I had a 8mm herniation and had chiair surgery in 1997. I thought it was corny for the docs and physical therapists when they would say, " have a positive attitude" or try
"meditation" . I know now that it would have helped a lot if I had done those things as I do now and they help very much. I know my can do attitude and a determined mind and personality helped me to survive a lot of odds that the doctors say I am a medical miracle. I don’t see it that way, I just took one minute, hour, day at a time and did what I had to do to make it through that time. Perseverance will help you so much. Good Luck. Keep us posted as to how you are doing.
Barbara
I will be 2 weeks post op on Nov 7. I was so very scared to have this surgery. I put it off as long as I could. I was 12mm and had 2 syrinx and my CSF was blocked. The first 10 days were really rough. I won’t lie. My surgery lasted 3 hours. I did not have a swollen face like they warned me I would. I also didn’t take any pre surgery immune boosts or anything. I imagine each surgeon and center is different. I had my surgery at University of Washington. My surgeon was amazing. She used my own scalp for the graft/patch. The pain was intense after. It is like a very severe case of whiplash. But I will tell you I have not had any Chiari symptoms since the surgery. That was instant for me. I had self administered Duladid in the hospital. I was in ICU for 24 hours then moved to a regular private room. I was released on day 3 as I was up and walking and all body functions were working. That was their measure for my release. I also didn’t lose any hair. I really made use of the ice packs they sent me home with. I would make sure you are on top of you pain. Don’t let it catch you off guard. I was sent home with plenty of anti nausea meds, pain meds for a week, and a muscle relaxer. I stopped pain meds at day 6 and kept up with the muscle relaxer through day 8. I am walking about 15 minutes a day and really listening to my body and Dr advice. I have my post op follow up tomorrow morning. I am getting a little ansty and feeling good at day 13. Pain is minimal - just a very stiff neck, a little spasm now and then. It is really important to make sure you keep very well hydrated and keep up your protein intake. And rest and sleep and be sure to walk a little bit every so often after surgery. My team gave me a nutrition plan to follow both pre op and post op and put me on a supplement called Blood Builder. Ask lots of questions and hang in there. I am so very glad I went through the surgery. I have had Chiari my entire life. The issues started showing up 7 years ago. I am 53.

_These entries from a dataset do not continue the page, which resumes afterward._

-- pv_equiv track=rewrite | github.com/devforfu/codility | leader.py | left_leaders
-- ===== SOURCE A (Python) =====
-- def left_leaders(A, leader):
--     curr, same = 0, []
--     A = A[:-1]
--     for length, x in enumerate(A, 1):
--         if x == leader:
--             curr += 1
--         same.append(curr > (length // 2))
--     return same
-- ===== SOURCE B (Python) =====
-- def left_leaders(A, leader):
--     body = A[:-1]
--     occ = [i for i, x in enumerate(body) if x == leader]
--
--     def count_below(limit):
--         # number of occurrence indices < limit, by binary search on the sorted list occ
--         lo, hi = 0, len(occ)
--         while lo < hi:
--             mid = (lo + hi) // 2
--             if occ[mid] < limit:
--                 lo = mid + 1
--             else:
--                 hi = mid
--         return lo
--
--     return [count_below(length) > length // 2 for length in range(1, len(body) + 1)]
-- ===== Notes on version B (the rewrite author's own statement) =====
-- stated objective: alternative
-- what changed: Instead of A's fused running counter, B builds the sorted list of occurrence indices of the leader once and answers each prefix's majority test by a hand-written binary search (count of indices < L) over that list.
import Mathlib
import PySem

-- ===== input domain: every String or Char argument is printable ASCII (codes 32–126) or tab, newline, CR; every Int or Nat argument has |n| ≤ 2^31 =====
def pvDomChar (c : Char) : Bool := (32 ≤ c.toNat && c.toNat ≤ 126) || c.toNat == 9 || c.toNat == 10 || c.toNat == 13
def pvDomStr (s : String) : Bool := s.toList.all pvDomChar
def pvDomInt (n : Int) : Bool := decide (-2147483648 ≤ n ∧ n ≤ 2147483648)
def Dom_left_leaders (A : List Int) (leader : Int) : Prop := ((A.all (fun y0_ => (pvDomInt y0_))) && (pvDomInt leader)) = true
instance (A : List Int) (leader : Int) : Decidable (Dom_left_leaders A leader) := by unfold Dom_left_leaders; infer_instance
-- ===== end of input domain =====

-- B replaces A's fused running-counter loop by an occurrence-index list queried with a
-- hand-written binary search per prefix; alternative algorithm, no behavioural change.

-- ===== PORT A =====
-- literal port of A: one loop over enumerate(A[:-1], 1) carrying (curr, same)
def left_leaders (A : List Int) (leader : Int) : List Bool :=
  let A' := PySem.List.slice A none (some (-1))
  ((PySem.List.enumerate A' 1).foldl
    (fun (st : Int × List Bool) p =>
      let curr := if p.2 == leader then st.1 + 1 else st.1
      (curr, st.2 ++ [decide (curr > PySem.Int.floordiv p.1 2)]))
    (0, [])).2

-- ===== PORT B =====
-- B-side helper: the hand-written binary-search loop 'count_below' of Source B
-- (lo, hi are always nonnegative in the Python, so they are carried as Nat;
--  occ[mid] is always in range since lo < hi ≤ len(occ), so getD is exact)
def pvCountBelow (occ : List Int) (limit : Int) (lo hi : Nat) : Nat :=
  if lo < hi then
    let mid := (lo + hi) / 2
    if occ.getD mid 0 < limit then pvCountBelow occ limit (mid + 1) hi
    else pvCountBelow occ limit lo mid
  else lo
termination_by hi - lo
decreasing_by all_goals omega

-- literal port of B: occurrence indices of leader, then binary search per prefix length
def left_leaders_alt (A : List Int) (leader : Int) : List Bool :=
  let body := PySem.List.slice A none (some (-1))
  let occ := ((PySem.List.enumerate body 0).filter (fun p => p.2 == leader)).map (·.1)
  (PySem.List.pyRange 1 ((body.length : Int) + 1) 1).map
    (fun length => decide ((pvCountBelow occ length 0 occ.length : Int) > PySem.Int.floordiv length 2))

-- ===== PRECONDITION & SPEC =====
def Spec_left_leaders (A : List Int) (leader : Int) (out : List Bool) : Prop := out = left_leaders_alt A leader
instance (A : List Int) (leader : Int) (out : List Bool) : Decidable (Spec_left_leaders A leader out) := by unfold Spec_left_leaders; infer_instance

-- ===== CLAIM (what is proved, stated in full; the proofs are below) =====
def Claim_equal_left_leaders : Prop := ∀ (A : List Int) (leader : Int), Dom_left_leaders A leader → Spec_left_leaders A leader (left_leaders A leader)

-- ===== LEMMAS AND PROOFS =====

-- running prefix sums: the mathematical shape of A's counter
def pvScan (c : Int) : List Int → List Int
  | [] => []
  | f :: fs => (c + f) :: pvScan (c + f) fs

-- A's fused loop equals the comparison map over the enumerated prefix sums
theorem pvA_fold (leader : Int) (l : List Int) (c : Int) (s : Int) (acc : List Bool) :
    (((PySem.List.enumerate l s).foldl
      (fun (st : Int × List Bool) p =>
        let curr := if p.2 == leader then st.1 + 1 else st.1
        (curr, st.2 ++ [decide (curr > PySem.Int.floordiv p.1 2)]))
      (c, acc)).2)
      = acc ++ (PySem.List.enumerate (pvScan c (l.map (fun x => if x == leader then (1 : Int) else 0))) s).map
          (fun p => decide (p.2 > PySem.Int.floordiv p.1 2)) := by
  induction l generalizing c s acc with
  | nil => simp [pvScan, PySem.List.enumerate_nil]
  | cons x xs ih =>
    simp only [PySem.List.enumerate_cons, List.foldl, List.map, pvScan]
    rw [ih]
    by_cases h : x = leader <;> simp [h, List.append_assoc]

theorem pvScan_length (c : Int) (l : List Int) : (pvScan c l).length = l.length := by
  induction l generalizing c with
  | nil => rfl
  | cons f fs ih => simp [pvScan, ih]

theorem pvScan_getElem (c : Int) (l : List Int) (k : Nat) (hk : k < (pvScan c l).length) :
    (pvScan c l)[k] = c + (l.take (k + 1)).sum := by
  induction l generalizing c k with
  | nil => simp [pvScan] at hk
  | cons f fs ih =>
    cases k with
    | zero => simp [pvScan]
    | succ m =>
      simp only [pvScan, List.getElem_cons_succ, List.take_succ_cons, List.sum_cons]
      rw [ih (c + f) m (by simpa [pvScan, pvScan_length] using hk)]
      ring

-- occurrence-index list of leader in body, indices starting at s
def pvOcc (leader : Int) (body : List Int) (s : Int) : List Int :=
  ((PySem.List.enumerate body s).filter (fun p => p.2 == leader)).map (·.1)

theorem pvOcc_lb (leader : Int) (body : List Int) (s : Int) :
    ∀ e ∈ pvOcc leader body s, s ≤ e := by
  induction body generalizing s with
  | nil => simp [pvOcc, PySem.List.enumerate_nil]
  | cons x xs ih =>
    intro e he
    simp only [pvOcc, PySem.List.enumerate_cons, List.filter_cons] at he
    by_cases h : x = leader
    · simp [h] at he
      rcases he with rfl | he
      · exact le_refl _
      · have := ih (s + 1) e (by simpa [pvOcc] using he)
        omega
    · simp [h] at he
      have := ih (s + 1) e (by simpa [pvOcc] using he)
      omega

theorem pvOcc_sorted (leader : Int) (body : List Int) (s : Int) :
    (pvOcc leader body s).Pairwise (· ≤ ·) := by
  induction body generalizing s with
  | nil => simp [pvOcc, PySem.List.enumerate_nil]
  | cons x xs ih =>
    simp only [pvOcc, PySem.List.enumerate_cons, List.filter_cons]
    by_cases h : x = leader
    · simp only [h, BEq.rfl, if_pos, List.map_cons]
      refine List.pairwise_cons.mpr ⟨?_, by simpa [pvOcc] using ih (s + 1)⟩
      intro e he
      have := pvOcc_lb leader xs (s + 1) e (by simpa [pvOcc] using he)
      omega
    · simpa [h, pvOcc] using ih (s + 1)

-- counting occurrence indices below a limit counts leader occurrences in the prefix
theorem pvOcc_countP (leader : Int) (body : List Int) (s : Nat) (L : Nat) :
    (pvOcc leader body (s : Int)).countP (fun x => decide (x < (s : Int) + (L : Int)))
      = (body.take L).countP (fun x => x == leader) := by
  induction body generalizing s L with
  | nil => simp [pvOcc, PySem.List.enumerate_nil]
  | cons x xs ih =>
    cases L with
    | zero =>
      simp only [List.take_zero, List.countP_nil, Nat.cast_zero, add_zero]
      rw [List.countP_eq_zero]
      intro e he
      have := pvOcc_lb leader (x :: xs) (s : Int) e he
      simp
      omega
    | succ m =>
      simp only [pvOcc, PySem.List.enumerate_cons, List.filter_cons, List.take_succ_cons,
        List.countP_cons]
      have hih := ih (s + 1) m
      simp only [pvOcc] at hih
      have hse : (((s + 1 : Nat)) : Int) = (s : Int) + 1 := by push_cast; ring
      rw [hse] at hih
      have harith : ((s : Int)) + ((m + 1 : Nat) : Int) = ((s : Int) + 1) + (m : Int) := by
        push_cast; ring
      by_cases h : x = leader
      · simp only [h, BEq.rfl, if_pos, List.map_cons, List.countP_cons]
        rw [harith, hih]
        have hd : ((s : Int)) < ((s : Int) + 1) + (m : Int) := by omega
        simp [hd]
      · have hx : (x == leader) = false := by simp [h]
        simp only [hx, Bool.false_eq_true, if_false]
        rw [harith, hih]
        simp

-- on a sorted list the elements below the limit are exactly a prefix
theorem pvSorted_char (occ : List Int) (L : Int) (hs : occ.Pairwise (· ≤ ·)) :
    ∀ i, i < occ.length →
      (occ.getD i 0 < L ↔ i < occ.countP (fun x => decide (x < L))) := by
  induction occ with
  | nil => intro i hi; simp at hi
  | cons a as ih =>
    rcases List.pairwise_cons.mp hs with ⟨ha, has⟩
    intro i hi
    by_cases hA : a < L
    · have hc : (a :: as).countP (fun x => decide (x < L))
          = as.countP (fun x => decide (x < L)) + 1 := by
        simp [hA]
      cases i with
      | zero => simpa [hc, hA] using Nat.succ_pos _
      | succ m =>
        have := ih has m (by simp at hi ⊢; omega)
        simpa [hc] using this
    · have hz : (a :: as).countP (fun x => decide (x < L)) = 0 := by
        rw [List.countP_eq_zero]
        intro e he
        rcases List.mem_cons.mp he with rfl | he
        · simpa using hA
        · have := ha e he; simp; omega
      rw [hz]
      cases i with
      | zero => simpa using hA
      | succ m =>
        simp only [List.getD_cons_succ]
        constructor
        · intro hlt
          exfalso
          have hm : m < as.length := by simpa using hi
          have hmem : as[m] ∈ as := List.getElem_mem hm
          have h1 := ha _ hmem
          have : as.getD m 0 = as[m] := List.getD_eq_getElem as 0 hm
          omega
        · omega

-- the binary search returns the count of elements below the limit
theorem pvCountBelow_eq (occ : List Int) (L : Int) (hs : occ.Pairwise (· ≤ ·)) :
    ∀ lo hi, lo ≤ occ.countP (fun x => decide (x < L)) →
      occ.countP (fun x => decide (x < L)) ≤ hi → hi ≤ occ.length →
      pvCountBelow occ L lo hi = occ.countP (fun x => decide (x < L)) := by
  intro lo hi
  induction lo, hi using pvCountBelow.induct occ L with
  | case1 lo hi hlt mid hmidlt ih =>
    intro h1 h2 h3
    have hb : lo ≤ mid ∧ mid < hi := by simp only [mid]; omega
    have hcnt := (pvSorted_char occ L hs mid (by omega)).mp hmidlt
    rw [pvCountBelow, if_pos hlt]
    show (if occ.getD mid 0 < L then pvCountBelow occ L (mid + 1) hi
      else pvCountBelow occ L lo mid) = _
    rw [if_pos hmidlt]
    exact ih (by omega) h2 h3
  | case2 lo hi hlt mid hmidge ih =>
    intro h1 h2 h3
    have hb : lo ≤ mid ∧ mid < hi := by simp only [mid]; omega
    have hk : ¬ mid < occ.countP (fun x => decide (x < L)) := fun hk =>
      hmidge ((pvSorted_char occ L hs mid (by omega)).mpr hk)
    rw [pvCountBelow, if_pos hlt]
    show (if occ.getD mid 0 < L then pvCountBelow occ L (mid + 1) hi
      else pvCountBelow occ L lo mid) = _
    rw [if_neg hmidge]
    exact ih h1 (by omega) (by omega)
  | case3 lo hi hge =>
    intro h1 h2 h3
    rw [pvCountBelow]
    simp only [if_neg hge]
    omega

-- ===== VERDICT (by name: the statement is the Claim_ definition above) =====
theorem left_leaders_spec : Claim_equal_left_leaders := by
  intro A leader _
  unfold Spec_left_leaders
  unfold left_leaders left_leaders_alt
  rw [pvA_fold]
  simp only [List.nil_append]
  set body := PySem.List.slice A none (some (-1)) with hbody
  apply List.ext_getElem
  · simp [PySem.List.length_enumerate, pvScan_length, PySem.List.length_pyRange_one]
  · intro k h1 h2
    simp only [List.getElem_map, PySem.List.getElem_enumerate, PySem.List.getElem_pyRange_one]
    have hk : k < body.length := by
      simpa [PySem.List.length_enumerate, pvScan_length] using h1
    rw [pvScan_getElem _ _ k (by simpa [pvScan_length] using hk)]
    rw [← List.map_take]
    rw [PySem.List.sum_map_ite_one_zero]
    rw [show ((PySem.List.enumerate body 0).filter (fun p => p.2 == leader)).map (·.1)
        = pvOcc leader body 0 from rfl]
    have hcnt := pvCountBelow_eq (pvOcc leader body 0) (1 + (k : Int))
      (pvOcc_sorted leader body 0) 0 (pvOcc leader body 0).length
      (Nat.zero_le _) List.countP_le_length (le_refl _)
    have hc2 := pvOcc_countP leader body 0 (k + 1)
    have hL : (((0 : Nat)) : Int) + ((k + 1 : Nat) : Int) = 1 + (k : Int) := by push_cast; ring
    rw [hL] at hc2
    rw [hcnt]
    simp only [Nat.cast_zero] at hc2
    rw [hc2]
    simp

I woke with 4 IV’s. I started with 1 and then the rest were added before surgery. Maybe your team can do that for you as well? Ask, I have massive anxiety over getting IV’s.
Lindy1, thanks for the IV listing, didn’t realize how many IV’s it takes. Now I’m prepared!
Also, thanks for the heads up on the going home part. Sorry you didn’t have a good nurse to go home too.
Thank you Barbara, for the advice with having a positive attitude, meditation, and sharing your story!! Really appreciate it and your positive attitude! I’ll keep you posted!